#### [Exercise aim]
Only the lines from the one containing "-- shorter than" through the one containing "tablero.length < 4" should be printed, exactly as they appear below, with both ends included.

Collected data entries:
************
def revisar_diagonal_derecha_alt (tablero : List (List String)) (color : String) : Bool :=
  let n := tablero.length
  if n < 4 then false
  else
    let m := (tablero.headD []).length
    if m < 4 then false
    else
      let starts := (List.range m).map (fun c => ((0 : Nat), c)) ++
                    (List.range (n - 1)).map (fun r => (r + 1, (0 : Nat)))
      starts.any (fun s => pvB_walk tablero color n m s.1 s.2 0)

-- ===== PRECONDITION & SPEC =====
-- Pre_ excludes ragged boards with ≥4 rows and ≥4 columns in row 0 on which some row is
-- shorter than row 0: there A raising IndexError vs returning depends accidentally on
-- where its inner loop breaks (it sometimes still returns; see the excluded examples).
def Pre_revisar_diagonal_derecha (tablero : List (List String)) (color : String) : Prop :=
  tablero.length < 4 ∨ (tablero.headD []).length < 4 ∨
    ∀ row ∈ tablero, (tablero.headD []).length ≤ row.length
instance (tablero : List (List String)) (color : String) : Decidable (Pre_revisar_diagonal_derecha tablero color) := by unfold Pre_revisar_diagonal_derecha; infer_instance

def pvWitness_revisar_diagonal_derecha : List (List String) × String :=
  ([["R", "A", "R", "R"], ["A", "R", "R", "A"], ["A", "A", "R", "A"], ["A", "A", "A", "R"]], "R")

def Spec_revisar_diagonal_derecha (tablero : List (List String)) (color : String) (out : Bool) : Prop := out = revisar_diagonal_derecha_alt tablero color
instance (tablero : List (List String)) (color : String) (out : Bool) : Decidable (Spec_revisar_diagonal_derecha tablero color out) := by unfold Spec_revisar_diagonal_derecha; infer_instance

-- ===== CLAIM (what is proved, stated in full; the proofs are below) =====
def Claim_equal_revisar_diagonal_derecha : Prop := ∀ (tablero : List (List String)) (color : String), Dom_revisar_diagonal_derecha tablero color → Pre_revisar_diagonal_derecha tablero color → Spec_revisar_diagonal_derecha tablero color (revisar_diagonal_derecha tablero color)

-- ===== LEMMAS AND PROOFS =====

-- a 4-in-a-row window starting at (i, j)
def pvWin (tab : List (List String)) (color : String) (i j : Nat) : Prop :=
  ∀ e < 4, pvCell tab (i + e) (j + e) = color

-- the common existence property both programs decide
def pvE (tab : List (List String)) (color : String) : Prop :=
  ∃ i j, i + 3 < tab.length ∧ j + 3 < (tab.headD []).length ∧ pvWin tab color i j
************
#### [Output below]
-- shorter than row 0: there A raising IndexError vs returning depends accidentally on
-- where its inner loop breaks (it sometimes still returns; see the excluded examples).
def Pre_revisar_diagonal_derecha (tablero : List (List String)) (color : String) : Prop :=
  tablero.length < 4 ∨ (tablero.headD []).length < 4 ∨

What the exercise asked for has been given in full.